* What the task requires
Print the data below exactly, but only the lines from the one containing "simp only [pvGapsR, decide_eq_false" down to the one containing "(pvGapsR_length eps _ hne).symm", inclusive.

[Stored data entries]
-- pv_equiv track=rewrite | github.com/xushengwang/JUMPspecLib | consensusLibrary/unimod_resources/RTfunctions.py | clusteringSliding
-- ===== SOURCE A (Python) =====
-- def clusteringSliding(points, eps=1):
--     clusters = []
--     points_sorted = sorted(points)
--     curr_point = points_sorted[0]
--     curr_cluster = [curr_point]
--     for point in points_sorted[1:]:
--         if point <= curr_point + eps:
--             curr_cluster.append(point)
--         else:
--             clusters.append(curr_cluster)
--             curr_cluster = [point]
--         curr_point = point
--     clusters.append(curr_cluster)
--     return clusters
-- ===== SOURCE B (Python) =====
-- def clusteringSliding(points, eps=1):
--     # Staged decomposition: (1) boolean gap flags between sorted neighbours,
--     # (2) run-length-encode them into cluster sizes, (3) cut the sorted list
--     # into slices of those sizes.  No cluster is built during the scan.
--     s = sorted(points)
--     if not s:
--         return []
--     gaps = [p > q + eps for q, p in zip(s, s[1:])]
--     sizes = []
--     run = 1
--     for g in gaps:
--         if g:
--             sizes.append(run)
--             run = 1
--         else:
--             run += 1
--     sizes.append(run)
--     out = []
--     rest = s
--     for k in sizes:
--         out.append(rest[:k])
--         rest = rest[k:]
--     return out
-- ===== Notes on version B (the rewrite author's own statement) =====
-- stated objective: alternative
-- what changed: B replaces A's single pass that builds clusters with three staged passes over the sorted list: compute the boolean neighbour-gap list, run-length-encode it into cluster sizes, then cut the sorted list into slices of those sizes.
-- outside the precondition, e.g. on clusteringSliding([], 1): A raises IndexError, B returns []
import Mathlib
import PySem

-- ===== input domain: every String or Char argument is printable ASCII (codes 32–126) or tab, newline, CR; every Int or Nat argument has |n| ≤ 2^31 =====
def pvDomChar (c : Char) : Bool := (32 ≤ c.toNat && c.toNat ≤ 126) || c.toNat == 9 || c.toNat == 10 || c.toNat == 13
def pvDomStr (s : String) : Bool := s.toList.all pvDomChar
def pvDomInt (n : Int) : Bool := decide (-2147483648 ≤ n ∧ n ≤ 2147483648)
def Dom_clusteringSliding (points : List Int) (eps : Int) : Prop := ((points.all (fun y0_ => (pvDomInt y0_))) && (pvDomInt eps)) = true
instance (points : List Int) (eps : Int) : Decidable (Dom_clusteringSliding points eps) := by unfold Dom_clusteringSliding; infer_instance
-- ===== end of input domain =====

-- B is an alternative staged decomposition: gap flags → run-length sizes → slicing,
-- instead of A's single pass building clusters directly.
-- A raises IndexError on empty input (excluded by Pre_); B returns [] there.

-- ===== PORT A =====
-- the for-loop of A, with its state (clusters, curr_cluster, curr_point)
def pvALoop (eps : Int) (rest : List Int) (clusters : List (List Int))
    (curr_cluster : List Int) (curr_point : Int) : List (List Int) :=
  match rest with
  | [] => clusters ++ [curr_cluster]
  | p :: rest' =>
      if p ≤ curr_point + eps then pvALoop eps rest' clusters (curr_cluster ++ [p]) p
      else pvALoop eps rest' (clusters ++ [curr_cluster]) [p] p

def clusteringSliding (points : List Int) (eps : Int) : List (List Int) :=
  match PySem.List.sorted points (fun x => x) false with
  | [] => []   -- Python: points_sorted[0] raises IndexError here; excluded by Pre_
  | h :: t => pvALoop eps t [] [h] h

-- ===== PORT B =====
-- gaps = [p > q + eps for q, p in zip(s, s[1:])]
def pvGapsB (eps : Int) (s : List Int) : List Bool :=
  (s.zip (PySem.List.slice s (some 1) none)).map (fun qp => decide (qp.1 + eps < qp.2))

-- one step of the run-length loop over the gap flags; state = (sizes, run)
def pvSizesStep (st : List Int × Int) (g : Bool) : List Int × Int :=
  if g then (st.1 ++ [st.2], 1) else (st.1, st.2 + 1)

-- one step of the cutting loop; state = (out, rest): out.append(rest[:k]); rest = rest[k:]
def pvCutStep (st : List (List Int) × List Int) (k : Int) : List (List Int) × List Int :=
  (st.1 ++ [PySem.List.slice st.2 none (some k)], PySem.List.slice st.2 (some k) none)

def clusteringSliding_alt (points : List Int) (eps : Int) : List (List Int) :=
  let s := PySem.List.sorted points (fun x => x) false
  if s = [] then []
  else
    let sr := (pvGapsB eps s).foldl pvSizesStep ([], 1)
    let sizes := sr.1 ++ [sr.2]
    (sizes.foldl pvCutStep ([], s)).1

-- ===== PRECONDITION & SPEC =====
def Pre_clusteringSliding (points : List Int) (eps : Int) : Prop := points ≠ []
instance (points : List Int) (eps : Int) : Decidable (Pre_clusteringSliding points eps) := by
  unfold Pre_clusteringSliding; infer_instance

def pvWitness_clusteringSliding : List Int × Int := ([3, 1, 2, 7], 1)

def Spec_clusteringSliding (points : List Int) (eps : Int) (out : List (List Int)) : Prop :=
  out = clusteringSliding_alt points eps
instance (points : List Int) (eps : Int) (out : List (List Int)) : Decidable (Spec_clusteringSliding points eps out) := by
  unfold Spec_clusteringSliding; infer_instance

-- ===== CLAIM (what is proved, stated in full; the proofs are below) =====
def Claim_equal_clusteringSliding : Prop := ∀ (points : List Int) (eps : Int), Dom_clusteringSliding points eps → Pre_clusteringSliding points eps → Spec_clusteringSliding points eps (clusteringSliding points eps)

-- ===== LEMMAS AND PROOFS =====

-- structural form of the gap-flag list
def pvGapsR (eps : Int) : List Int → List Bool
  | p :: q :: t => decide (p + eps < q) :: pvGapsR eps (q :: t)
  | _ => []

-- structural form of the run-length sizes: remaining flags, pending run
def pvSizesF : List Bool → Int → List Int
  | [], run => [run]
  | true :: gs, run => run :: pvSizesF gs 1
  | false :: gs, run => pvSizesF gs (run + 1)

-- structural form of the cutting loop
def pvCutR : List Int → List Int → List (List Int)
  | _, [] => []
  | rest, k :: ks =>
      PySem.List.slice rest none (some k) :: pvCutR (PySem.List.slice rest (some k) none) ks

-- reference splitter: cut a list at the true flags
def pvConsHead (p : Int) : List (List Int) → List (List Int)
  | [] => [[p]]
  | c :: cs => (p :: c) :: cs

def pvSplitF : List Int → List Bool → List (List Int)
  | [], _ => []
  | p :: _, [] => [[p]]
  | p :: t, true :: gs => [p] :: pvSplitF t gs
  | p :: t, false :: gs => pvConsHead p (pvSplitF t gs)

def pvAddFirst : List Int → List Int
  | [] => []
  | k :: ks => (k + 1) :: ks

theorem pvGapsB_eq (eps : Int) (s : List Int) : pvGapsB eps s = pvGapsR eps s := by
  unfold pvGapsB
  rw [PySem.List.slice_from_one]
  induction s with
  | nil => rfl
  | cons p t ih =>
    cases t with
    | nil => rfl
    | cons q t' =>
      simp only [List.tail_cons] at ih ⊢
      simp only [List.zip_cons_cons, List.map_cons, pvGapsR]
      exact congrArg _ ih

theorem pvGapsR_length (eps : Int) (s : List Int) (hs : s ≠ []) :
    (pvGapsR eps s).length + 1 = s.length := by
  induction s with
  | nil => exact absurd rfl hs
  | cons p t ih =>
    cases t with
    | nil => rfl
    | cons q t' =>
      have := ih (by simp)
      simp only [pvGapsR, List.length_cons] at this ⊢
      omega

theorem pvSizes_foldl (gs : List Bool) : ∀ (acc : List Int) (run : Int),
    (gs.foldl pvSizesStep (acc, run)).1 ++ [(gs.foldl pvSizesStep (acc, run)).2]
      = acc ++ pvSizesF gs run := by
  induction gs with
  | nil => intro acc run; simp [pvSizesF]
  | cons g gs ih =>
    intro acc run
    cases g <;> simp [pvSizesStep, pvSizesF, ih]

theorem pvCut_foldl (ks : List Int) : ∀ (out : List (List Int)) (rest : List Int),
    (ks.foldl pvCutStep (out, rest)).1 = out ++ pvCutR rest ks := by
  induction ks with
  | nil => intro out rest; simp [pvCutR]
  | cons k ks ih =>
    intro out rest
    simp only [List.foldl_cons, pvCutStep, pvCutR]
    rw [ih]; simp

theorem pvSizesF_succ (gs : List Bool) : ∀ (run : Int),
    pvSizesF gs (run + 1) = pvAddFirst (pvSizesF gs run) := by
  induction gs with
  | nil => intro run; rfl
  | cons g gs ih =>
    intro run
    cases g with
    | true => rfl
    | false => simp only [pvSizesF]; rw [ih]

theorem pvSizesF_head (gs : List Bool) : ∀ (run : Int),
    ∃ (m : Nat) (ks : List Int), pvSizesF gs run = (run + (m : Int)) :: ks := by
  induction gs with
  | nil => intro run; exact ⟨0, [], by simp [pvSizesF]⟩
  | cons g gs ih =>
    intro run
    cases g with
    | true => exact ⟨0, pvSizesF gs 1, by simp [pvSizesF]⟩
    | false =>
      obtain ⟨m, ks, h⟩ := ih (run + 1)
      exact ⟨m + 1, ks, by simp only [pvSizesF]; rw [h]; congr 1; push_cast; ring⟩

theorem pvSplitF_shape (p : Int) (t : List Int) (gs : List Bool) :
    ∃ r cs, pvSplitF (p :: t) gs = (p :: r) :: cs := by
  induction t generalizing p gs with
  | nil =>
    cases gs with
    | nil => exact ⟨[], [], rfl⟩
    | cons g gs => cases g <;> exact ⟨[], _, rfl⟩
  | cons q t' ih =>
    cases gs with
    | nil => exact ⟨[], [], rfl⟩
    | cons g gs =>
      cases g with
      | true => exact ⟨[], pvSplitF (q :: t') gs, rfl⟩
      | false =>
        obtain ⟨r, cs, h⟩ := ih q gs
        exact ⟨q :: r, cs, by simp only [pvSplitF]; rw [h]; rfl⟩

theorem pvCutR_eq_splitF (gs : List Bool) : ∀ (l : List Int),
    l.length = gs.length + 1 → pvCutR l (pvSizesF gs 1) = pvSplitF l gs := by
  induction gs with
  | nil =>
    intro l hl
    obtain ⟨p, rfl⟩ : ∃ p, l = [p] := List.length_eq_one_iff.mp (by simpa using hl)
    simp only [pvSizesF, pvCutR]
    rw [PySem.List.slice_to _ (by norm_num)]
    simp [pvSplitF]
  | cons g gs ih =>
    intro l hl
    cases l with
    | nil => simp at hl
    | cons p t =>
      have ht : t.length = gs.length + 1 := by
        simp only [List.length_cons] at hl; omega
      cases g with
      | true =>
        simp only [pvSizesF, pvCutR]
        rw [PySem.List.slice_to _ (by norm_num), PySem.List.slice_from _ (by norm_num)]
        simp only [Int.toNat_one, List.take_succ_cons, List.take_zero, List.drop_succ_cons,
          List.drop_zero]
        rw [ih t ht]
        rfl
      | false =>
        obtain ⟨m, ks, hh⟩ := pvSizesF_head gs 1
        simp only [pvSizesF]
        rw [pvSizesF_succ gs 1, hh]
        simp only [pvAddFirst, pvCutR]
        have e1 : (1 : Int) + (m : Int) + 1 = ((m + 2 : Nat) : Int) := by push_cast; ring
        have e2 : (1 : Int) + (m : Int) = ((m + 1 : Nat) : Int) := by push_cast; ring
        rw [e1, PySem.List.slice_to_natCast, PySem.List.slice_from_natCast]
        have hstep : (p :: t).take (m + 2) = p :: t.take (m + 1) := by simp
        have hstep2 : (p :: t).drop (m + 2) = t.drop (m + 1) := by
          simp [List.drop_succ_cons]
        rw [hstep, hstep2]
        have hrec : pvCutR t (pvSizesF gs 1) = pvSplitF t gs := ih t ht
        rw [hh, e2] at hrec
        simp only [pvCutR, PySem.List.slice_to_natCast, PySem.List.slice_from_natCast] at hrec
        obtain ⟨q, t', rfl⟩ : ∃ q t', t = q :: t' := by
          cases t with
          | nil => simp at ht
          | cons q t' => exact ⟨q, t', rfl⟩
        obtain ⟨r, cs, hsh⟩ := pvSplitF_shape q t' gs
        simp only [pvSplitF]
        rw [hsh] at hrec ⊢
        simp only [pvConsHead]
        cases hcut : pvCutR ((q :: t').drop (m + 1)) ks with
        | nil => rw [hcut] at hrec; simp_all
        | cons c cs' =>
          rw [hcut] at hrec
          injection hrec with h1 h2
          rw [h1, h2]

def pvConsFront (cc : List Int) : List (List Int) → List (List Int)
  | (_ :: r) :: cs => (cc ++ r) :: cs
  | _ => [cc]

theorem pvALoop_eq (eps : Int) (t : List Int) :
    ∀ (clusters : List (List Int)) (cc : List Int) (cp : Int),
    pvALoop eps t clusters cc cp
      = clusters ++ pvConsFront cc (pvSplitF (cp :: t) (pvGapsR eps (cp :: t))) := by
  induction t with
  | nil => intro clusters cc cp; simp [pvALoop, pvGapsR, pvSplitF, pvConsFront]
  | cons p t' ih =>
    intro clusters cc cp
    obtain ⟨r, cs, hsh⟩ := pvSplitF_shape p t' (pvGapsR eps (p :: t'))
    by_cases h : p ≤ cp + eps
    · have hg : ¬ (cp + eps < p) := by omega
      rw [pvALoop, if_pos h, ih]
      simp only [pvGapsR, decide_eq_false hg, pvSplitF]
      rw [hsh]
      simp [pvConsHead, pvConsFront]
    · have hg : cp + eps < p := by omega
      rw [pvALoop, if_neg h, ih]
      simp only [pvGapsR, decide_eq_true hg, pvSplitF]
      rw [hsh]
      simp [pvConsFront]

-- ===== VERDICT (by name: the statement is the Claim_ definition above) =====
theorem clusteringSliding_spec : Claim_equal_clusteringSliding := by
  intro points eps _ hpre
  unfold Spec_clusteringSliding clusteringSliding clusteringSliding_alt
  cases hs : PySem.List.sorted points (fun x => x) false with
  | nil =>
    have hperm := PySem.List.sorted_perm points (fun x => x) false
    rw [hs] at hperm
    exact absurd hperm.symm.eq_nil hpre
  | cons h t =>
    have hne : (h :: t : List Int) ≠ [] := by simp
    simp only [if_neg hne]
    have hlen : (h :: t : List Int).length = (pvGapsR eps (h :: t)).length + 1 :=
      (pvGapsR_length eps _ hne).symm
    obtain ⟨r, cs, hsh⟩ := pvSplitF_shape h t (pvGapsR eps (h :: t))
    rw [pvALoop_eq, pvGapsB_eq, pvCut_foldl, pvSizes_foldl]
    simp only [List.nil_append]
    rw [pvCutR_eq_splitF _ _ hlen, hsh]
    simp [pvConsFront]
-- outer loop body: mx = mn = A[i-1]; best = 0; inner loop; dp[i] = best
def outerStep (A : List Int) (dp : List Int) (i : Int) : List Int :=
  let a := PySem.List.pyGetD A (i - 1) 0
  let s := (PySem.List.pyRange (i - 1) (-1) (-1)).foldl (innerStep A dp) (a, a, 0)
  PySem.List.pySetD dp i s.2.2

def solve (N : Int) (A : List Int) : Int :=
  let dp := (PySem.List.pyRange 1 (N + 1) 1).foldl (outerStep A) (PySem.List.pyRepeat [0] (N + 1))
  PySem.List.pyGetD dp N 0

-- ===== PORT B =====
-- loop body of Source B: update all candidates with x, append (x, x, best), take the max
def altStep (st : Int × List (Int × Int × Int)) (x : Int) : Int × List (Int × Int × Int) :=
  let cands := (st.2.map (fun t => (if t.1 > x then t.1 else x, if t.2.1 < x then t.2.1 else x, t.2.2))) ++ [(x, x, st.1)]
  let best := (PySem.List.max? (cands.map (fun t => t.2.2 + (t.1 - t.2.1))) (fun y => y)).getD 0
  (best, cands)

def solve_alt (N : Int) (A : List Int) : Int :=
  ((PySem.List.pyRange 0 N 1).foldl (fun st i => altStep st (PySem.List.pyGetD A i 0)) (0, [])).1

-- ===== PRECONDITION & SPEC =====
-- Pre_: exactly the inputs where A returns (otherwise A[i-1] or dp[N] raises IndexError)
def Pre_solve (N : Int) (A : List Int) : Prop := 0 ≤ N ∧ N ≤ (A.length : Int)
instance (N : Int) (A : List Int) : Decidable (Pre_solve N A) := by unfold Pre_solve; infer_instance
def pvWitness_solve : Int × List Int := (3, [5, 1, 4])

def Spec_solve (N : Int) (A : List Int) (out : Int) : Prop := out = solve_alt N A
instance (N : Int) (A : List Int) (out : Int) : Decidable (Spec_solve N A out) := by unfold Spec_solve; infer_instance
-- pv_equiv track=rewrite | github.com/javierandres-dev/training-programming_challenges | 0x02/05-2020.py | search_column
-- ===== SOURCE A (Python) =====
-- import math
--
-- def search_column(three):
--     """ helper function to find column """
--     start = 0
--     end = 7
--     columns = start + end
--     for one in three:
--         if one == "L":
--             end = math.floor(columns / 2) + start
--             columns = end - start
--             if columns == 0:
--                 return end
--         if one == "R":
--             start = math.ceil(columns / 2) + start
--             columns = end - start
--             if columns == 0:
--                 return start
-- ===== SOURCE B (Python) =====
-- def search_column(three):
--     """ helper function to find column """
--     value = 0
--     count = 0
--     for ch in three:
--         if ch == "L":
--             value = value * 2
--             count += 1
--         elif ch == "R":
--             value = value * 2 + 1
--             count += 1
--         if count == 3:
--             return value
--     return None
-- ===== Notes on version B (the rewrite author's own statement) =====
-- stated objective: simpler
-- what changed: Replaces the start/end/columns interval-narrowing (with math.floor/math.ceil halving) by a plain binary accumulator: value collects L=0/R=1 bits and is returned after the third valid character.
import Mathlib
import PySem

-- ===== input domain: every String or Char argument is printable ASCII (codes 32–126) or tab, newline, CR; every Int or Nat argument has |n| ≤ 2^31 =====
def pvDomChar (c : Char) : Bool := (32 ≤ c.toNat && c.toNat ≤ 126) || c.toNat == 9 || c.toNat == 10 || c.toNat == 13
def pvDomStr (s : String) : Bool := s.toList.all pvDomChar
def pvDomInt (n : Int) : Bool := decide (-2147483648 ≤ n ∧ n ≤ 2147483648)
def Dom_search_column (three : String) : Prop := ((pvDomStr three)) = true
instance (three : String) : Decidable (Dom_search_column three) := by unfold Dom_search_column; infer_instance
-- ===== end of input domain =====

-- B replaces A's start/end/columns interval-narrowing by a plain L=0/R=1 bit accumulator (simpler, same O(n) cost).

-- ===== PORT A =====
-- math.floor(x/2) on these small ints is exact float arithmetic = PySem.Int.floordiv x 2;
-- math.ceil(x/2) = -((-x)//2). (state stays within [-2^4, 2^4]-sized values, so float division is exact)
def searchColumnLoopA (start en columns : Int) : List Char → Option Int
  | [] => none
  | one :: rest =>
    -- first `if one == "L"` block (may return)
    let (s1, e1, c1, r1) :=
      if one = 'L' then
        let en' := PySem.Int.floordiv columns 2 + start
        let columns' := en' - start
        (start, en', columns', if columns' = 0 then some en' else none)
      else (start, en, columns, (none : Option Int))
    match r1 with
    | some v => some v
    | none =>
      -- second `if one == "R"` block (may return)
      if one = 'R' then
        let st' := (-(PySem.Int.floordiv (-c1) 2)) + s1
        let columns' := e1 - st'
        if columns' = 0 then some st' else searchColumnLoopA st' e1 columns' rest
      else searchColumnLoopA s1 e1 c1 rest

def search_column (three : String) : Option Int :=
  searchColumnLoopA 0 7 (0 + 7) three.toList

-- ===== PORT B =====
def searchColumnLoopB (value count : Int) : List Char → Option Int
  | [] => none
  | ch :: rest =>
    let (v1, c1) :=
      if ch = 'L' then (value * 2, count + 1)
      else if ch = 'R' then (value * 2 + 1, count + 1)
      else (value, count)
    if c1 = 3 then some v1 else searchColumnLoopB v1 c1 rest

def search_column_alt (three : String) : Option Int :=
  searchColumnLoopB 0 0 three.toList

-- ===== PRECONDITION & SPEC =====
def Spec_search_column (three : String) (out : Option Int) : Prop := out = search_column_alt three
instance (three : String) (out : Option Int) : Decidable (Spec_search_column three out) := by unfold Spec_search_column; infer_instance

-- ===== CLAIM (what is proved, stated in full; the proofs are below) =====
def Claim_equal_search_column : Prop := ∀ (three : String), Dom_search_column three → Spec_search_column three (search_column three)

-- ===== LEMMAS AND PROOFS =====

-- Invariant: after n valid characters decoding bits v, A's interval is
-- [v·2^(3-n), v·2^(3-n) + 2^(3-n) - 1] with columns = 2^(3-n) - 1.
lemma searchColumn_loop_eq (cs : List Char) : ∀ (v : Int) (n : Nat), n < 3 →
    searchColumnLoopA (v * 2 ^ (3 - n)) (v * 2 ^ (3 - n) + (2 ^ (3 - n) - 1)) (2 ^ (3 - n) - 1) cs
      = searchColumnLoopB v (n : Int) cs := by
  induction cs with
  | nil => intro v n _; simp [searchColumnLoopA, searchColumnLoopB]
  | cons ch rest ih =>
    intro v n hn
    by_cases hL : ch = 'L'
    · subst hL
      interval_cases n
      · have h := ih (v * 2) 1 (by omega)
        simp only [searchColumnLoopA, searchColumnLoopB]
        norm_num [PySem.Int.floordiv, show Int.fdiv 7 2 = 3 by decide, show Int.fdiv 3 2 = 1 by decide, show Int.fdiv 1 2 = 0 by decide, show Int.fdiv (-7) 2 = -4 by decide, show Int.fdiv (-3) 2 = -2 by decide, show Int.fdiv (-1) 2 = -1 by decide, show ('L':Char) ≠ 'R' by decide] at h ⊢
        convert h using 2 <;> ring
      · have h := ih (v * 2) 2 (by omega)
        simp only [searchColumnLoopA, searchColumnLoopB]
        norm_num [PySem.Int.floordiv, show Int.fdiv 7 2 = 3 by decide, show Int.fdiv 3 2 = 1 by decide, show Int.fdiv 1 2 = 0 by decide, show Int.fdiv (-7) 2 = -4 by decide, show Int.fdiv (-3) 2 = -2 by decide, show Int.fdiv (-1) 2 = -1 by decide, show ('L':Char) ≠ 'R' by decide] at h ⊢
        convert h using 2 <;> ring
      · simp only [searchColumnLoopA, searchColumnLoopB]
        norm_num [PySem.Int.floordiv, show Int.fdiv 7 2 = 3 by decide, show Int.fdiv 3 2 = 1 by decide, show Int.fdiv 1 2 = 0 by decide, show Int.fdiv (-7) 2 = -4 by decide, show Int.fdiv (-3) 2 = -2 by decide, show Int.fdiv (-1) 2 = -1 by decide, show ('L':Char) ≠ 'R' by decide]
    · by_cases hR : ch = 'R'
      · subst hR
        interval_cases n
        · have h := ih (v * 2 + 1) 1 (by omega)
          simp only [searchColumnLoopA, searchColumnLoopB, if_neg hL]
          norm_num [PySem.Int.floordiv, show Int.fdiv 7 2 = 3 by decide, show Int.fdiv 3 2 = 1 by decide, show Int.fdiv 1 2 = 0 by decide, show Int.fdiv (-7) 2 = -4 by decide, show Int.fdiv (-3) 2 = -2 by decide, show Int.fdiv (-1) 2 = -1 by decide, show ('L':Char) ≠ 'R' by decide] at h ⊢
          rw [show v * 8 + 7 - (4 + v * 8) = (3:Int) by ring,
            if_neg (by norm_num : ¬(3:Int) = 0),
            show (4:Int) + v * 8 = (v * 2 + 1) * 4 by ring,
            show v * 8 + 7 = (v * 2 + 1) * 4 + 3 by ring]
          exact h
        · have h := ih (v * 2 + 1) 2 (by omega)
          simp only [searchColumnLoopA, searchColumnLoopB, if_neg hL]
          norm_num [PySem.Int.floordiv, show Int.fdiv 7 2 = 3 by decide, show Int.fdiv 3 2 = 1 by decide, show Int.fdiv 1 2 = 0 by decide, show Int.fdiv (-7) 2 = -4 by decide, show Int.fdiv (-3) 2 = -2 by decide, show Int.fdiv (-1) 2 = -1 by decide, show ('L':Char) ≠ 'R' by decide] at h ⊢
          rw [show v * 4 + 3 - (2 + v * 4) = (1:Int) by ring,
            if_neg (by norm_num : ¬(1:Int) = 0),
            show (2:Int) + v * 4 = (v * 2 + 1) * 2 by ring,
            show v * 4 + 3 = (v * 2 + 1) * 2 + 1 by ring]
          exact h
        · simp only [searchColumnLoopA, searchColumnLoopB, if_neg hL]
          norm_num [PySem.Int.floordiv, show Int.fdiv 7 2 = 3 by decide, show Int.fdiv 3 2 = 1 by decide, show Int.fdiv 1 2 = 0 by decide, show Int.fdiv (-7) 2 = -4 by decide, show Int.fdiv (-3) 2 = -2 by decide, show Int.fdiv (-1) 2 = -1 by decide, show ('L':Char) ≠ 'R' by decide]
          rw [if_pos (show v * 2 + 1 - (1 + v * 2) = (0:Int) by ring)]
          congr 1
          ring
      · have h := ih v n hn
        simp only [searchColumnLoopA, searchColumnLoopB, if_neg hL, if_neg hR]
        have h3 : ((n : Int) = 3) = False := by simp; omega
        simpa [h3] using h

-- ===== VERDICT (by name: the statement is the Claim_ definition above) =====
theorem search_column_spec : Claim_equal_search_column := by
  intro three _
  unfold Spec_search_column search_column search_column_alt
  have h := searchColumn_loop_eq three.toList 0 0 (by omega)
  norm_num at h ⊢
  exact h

* Result for this task
      simp only [pvGapsR, decide_eq_false hg, pvSplitF]
      rw [hsh]
      simp [pvConsHead, pvConsFront]
    · have hg : cp + eps < p := by omega
      rw [pvALoop, if_neg h, ih]
      simp only [pvGapsR, decide_eq_true hg, pvSplitF]
      rw [hsh]
      simp [pvConsFront]

-- ===== VERDICT (by name: the statement is the Claim_ definition above) =====
theorem clusteringSliding_spec : Claim_equal_clusteringSliding := by
  intro points eps _ hpre
  unfold Spec_clusteringSliding clusteringSliding clusteringSliding_alt
  cases hs : PySem.List.sorted points (fun x => x) false with
  | nil =>
    have hperm := PySem.List.sorted_perm points (fun x => x) false
    rw [hs] at hperm
    exact absurd hperm.symm.eq_nil hpre
  | cons h t =>
    have hne : (h :: t : List Int) ≠ [] := by simp
    simp only [if_neg hne]
    have hlen : (h :: t : List Int).length = (pvGapsR eps (h :: t)).length + 1 :=
      (pvGapsR_length eps _ hne).symm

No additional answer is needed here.